常鬆一聽這話,臉上瞬間沒了血色,一把抓住紅梅的手腕,抓得死緊,像是怕她下一秒就消失:“我們倆的事!我們倆解決!跟任何人都沒關係!紅梅,你別管!天塌下來有我頂著!我不能再……我不能失去你!”
他的聲音抖得厲害,帶著一種近乎蠻橫的恐慌。
醫院病房裏,後半夜的死寂被鼾聲打破。常瑩和大娘累極了,一個趴在床頭,一個歪在床尾,睡得昏沉。
常守財卻睜著眼,直勾勾地看著天花板,他的嘴唇乾癟地抿著。旁邊的胖老頭鼾聲如雷,更襯得這寂靜深入骨髓。

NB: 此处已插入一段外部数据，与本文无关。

-- pv_equiv track=rewrite | github.com/Masha212121/Homework | пр6 №3.py | can_isolate_blocks
-- ===== SOURCE A (Python) =====
-- def can_isolate_blocks(N, M, K):
--     for i in range(1, N):
--         if i * M == K or (N - i) * M == K:
--             return True
--     for j in range(1, M):
--         if N * j == K or N * (M - j) == K:
--             return True
--     return False
-- ===== SOURCE B (Python) =====
-- def can_isolate_blocks(N, M, K):
--     def hit(m, n):
--         # exists i in [1, n-1] with i*m == K ?
--         if m == 0:
--             return K == 0 and n >= 2
--         return K % m == 0 and 1 <= K // m <= n - 1
--     return hit(M, N) or hit(N, M)
-- ===== Notes on version B (the rewrite author's own statement) =====
-- stated objective: faster
-- what changed: Replaces the two O(N)+O(M) scan loops with an O(1) divisibility check: a horizontal cut exists iff M divides K with quotient in [1,N-1], a vertical one iff N divides K with quotient in [1,M-1] (zero divisor handled as K==0 with the other side >= 2).
import Mathlib
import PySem

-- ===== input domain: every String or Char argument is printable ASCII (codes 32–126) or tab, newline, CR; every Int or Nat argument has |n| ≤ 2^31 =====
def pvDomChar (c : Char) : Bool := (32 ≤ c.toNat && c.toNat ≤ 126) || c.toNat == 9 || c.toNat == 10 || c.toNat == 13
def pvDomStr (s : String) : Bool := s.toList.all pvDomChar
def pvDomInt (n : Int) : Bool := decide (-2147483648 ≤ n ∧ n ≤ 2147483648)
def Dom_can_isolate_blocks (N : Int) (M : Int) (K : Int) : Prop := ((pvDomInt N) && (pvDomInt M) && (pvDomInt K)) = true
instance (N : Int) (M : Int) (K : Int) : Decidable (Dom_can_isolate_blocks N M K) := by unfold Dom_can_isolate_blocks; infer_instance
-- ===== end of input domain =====

-- B replaces A's two linear scans by an O(1) divisibility check (same return value everywhere).

-- ===== PORT A =====
-- for i in range(1, N): if i*M == K or (N-i)*M == K: return True
-- for j in range(1, M): if N*j == K or N*(M-j) == K: return True
-- return False
def can_isolate_blocks (N : Int) (M : Int) (K : Int) : Bool :=
  if (PySem.List.pyRange 1 N 1).any (fun i => i * M == K || (N - i) * M == K) then true
  else if (PySem.List.pyRange 1 M 1).any (fun j => N * j == K || N * (M - j) == K) then true
  else false

-- ===== PORT B =====
-- hit(m, n): exists i in [1, n-1] with i*m == K ?
def pvHit (K : Int) (m : Int) (n : Int) : Bool :=
  if m == 0 then decide (K = 0 ∧ n ≥ 2)
  else PySem.Int.mod K m == 0 &&
       (1 ≤ PySem.Int.floordiv K m && PySem.Int.floordiv K m ≤ n - 1)

def can_isolate_blocks_alt (N : Int) (M : Int) (K : Int) : Bool :=
  pvHit K M N || pvHit K N M

-- ===== PRECONDITION & SPEC =====
def Spec_can_isolate_blocks (N : Int) (M : Int) (K : Int) (out : Bool) : Prop := out = can_isolate_blocks_alt N M K
instance (N : Int) (M : Int) (K : Int) (out : Bool) : Decidable (Spec_can_isolate_blocks N M K out) := by unfold Spec_can_isolate_blocks; infer_instance

-- ===== CLAIM (what is proved, stated in full; the proofs are below) =====
def Claim_equal_can_isolate_blocks : Prop := ∀ (N : Int) (M : Int) (K : Int), Dom_can_isolate_blocks N M K → Spec_can_isolate_blocks N M K (can_isolate_blocks N M K)

-- ===== LEMMAS AND PROOFS =====

-- the closed-form hit test characterises "some i in [1,n-1] has i*m = K"
lemma pvHit_iff (K m n : Int) :
    pvHit K m n = true ↔ ∃ i : Int, 1 ≤ i ∧ i < n ∧ i * m = K := by
  unfold pvHit
  by_cases hm : m = 0
  · simp only [hm, beq_self_eq_true, if_true, decide_eq_true_eq]
    constructor
    · rintro ⟨hK, hn⟩; exact ⟨1, le_refl _, by omega, by simp [hK]⟩
    · rintro ⟨i, h1, h2, h3⟩
      constructor
      · simpa using h3.symm
      · omega
  · simp only [beq_iff_eq, hm, if_false, Bool.and_eq_true, decide_eq_true_eq]
    constructor
    · rintro ⟨hmod, h1, h2⟩
      refine ⟨PySem.Int.floordiv K m, h1, by omega, ?_⟩
      have h := PySem.Int.floordiv_mul_add_mod K m
      rw [hmod] at h
      omega
    · rintro ⟨i, h1, h2, h3⟩
      have hmod : PySem.Int.mod K m = 0 := by
        rw [PySem.Int.mod_eq_zero_iff_dvd]
        exact ⟨i, by rw [← h3, mul_comm]⟩
      have h := PySem.Int.floordiv_mul_add_mod K m
      rw [hmod] at h
      have hq : PySem.Int.floordiv K m = i := by
        have : PySem.Int.floordiv K m * m = i * m := by omega
        exact mul_right_cancel₀ hm this
      exact ⟨hmod, by omega, by omega⟩

-- a Python 'for i in range(1,n): if p(i): return True' scan as an existential
lemma any_range_iff (n : Int) (p : Int → Bool) :
    (PySem.List.pyRange 1 n 1).any p = true ↔ ∃ i : Int, 1 ≤ i ∧ i < n ∧ p i = true := by
  simp only [List.any_eq_true, PySem.List.mem_pyRange_one]
  constructor
  · rintro ⟨i, ⟨h1, h2⟩, h3⟩; exact ⟨i, h1, h2, h3⟩
  · rintro ⟨i, h1, h2, h3⟩; exact ⟨i, ⟨h1, h2⟩, h3⟩

-- the symmetric second disjunct of A's tests is redundant (i ↦ n - i)
lemma scan_iff (n m K : Int) :
    (∃ i : Int, 1 ≤ i ∧ i < n ∧ (i * m = K ∨ (n - i) * m = K)) ↔
    (∃ i : Int, 1 ≤ i ∧ i < n ∧ i * m = K) := by
  constructor
  · rintro ⟨i, h1, h2, h3 | h3⟩
    · exact ⟨i, h1, h2, h3⟩
    · exact ⟨n - i, by omega, by omega, h3⟩
  · rintro ⟨i, h1, h2, h3⟩; exact ⟨i, h1, h2, Or.inl h3⟩

lemma main_eq (N M K : Int) : can_isolate_blocks N M K = can_isolate_blocks_alt N M K := by
  rw [Bool.eq_iff_iff]
  unfold can_isolate_blocks can_isolate_blocks_alt
  constructor
  · intro h
    split_ifs at h with h1 h2
    · rw [Bool.or_eq_true]
      left
      rw [pvHit_iff]
      rw [any_range_iff] at h1
      rw [← scan_iff N M K]
      obtain ⟨i, hi1, hi2, hi3⟩ := h1
      simp only [Bool.or_eq_true, beq_iff_eq] at hi3
      exact ⟨i, hi1, hi2, hi3⟩
    · rw [Bool.or_eq_true]
      right
      rw [pvHit_iff]
      rw [any_range_iff] at h2
      rw [← scan_iff M N K]
      obtain ⟨j, hj1, hj2, hj3⟩ := h2
      simp only [Bool.or_eq_true, beq_iff_eq] at hj3
      exact ⟨j, hj1, hj2, by rcases hj3 with h | h <;> [left; right] <;> (rw [mul_comm] at h; exact h)⟩
  · intro h
    rcases Bool.or_eq_true .. |>.mp h with h | h
    · rw [pvHit_iff, ← scan_iff N M K] at h
      obtain ⟨i, h1, h2, h3⟩ := h
      have : (PySem.List.pyRange 1 N 1).any (fun i => i * M == K || (N - i) * M == K) = true := by
        rw [any_range_iff]
        exact ⟨i, h1, h2, by simpa using h3⟩
      simp [this]
    · rw [pvHit_iff, ← scan_iff M N K] at h
      obtain ⟨j, h1, h2, h3⟩ := h
      have : (PySem.List.pyRange 1 M 1).any (fun j => N * j == K || N * (M - j) == K) = true := by
        rw [any_range_iff]
        refine ⟨j, h1, h2, ?_⟩
        simp only [Bool.or_eq_true, beq_iff_eq]
        rcases h3 with h | h <;> [left; right] <;> (rw [mul_comm] at h; exact h)
      split_ifs <;> simp_all

-- ===== VERDICT (by name: the statement is the Claim_ definition above) =====
theorem can_isolate_blocks_spec : Claim_equal_can_isolate_blocks := by
  intro N M K _
  unfold Spec_can_isolate_blocks
  exact main_eq N M K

淚水,混濁的淚水,從他深陷的眼角無聲地滑落,迅速洇進白色的枕套裡。
他這一輩子,硬氣慣了,很少哭。爹孃走的時候他沒哭,弟弟弟媳走的時候他咬著牙扛住了,可這會兒,眼淚卻止不住。
他就那麼一個弟弟啊!爹孃去得早,他當哥又當爹,摸魚掏鳥蛋換來的零嘴,自己一口捨不得吃,全塞給弟弟。
看著弟弟成家,他高興得喝醉了酒。可老天爺不開眼,小兩口一前一後都走了,留下個半大的小子常鬆。
他把常鬆接過來,那是他親侄兒,跟他兒子沒兩樣!自己沒兒子,就常瑩一個丫頭,婆娘身體垮了再也要不了孩子。
他把所有的指望都暗暗放在了常鬆身上。盼著他成家立業,盼著他給老常家傳宗接代,開枝散葉。
好不容易熬到常鬆大了,出息了,能掙錢了,怎麼就看上那麼個女人了呢?二婚,帶個拖油瓶,也不知道能不能生養了?萬一不能生養了?這以後怎麼辦?家業豈不是要給了外人?老常家的香火不就斷了嗎?
……恨鐵不成鋼啊!這心裏頭,又疼又氣,像被鈍刀子割,一下,又一下。他老了,沒用了,說話不頂事了……“可是小鬆啊,大伯是怕你走錯路,怕你以後後悔,怕你對不住你爹孃啊……”
最深的愛,有時會異化成最鋒利的刀。他以守護家族血脈為名的頑固,一刀一刀,親手斬斷的,正是他最想緊緊攥住的親情。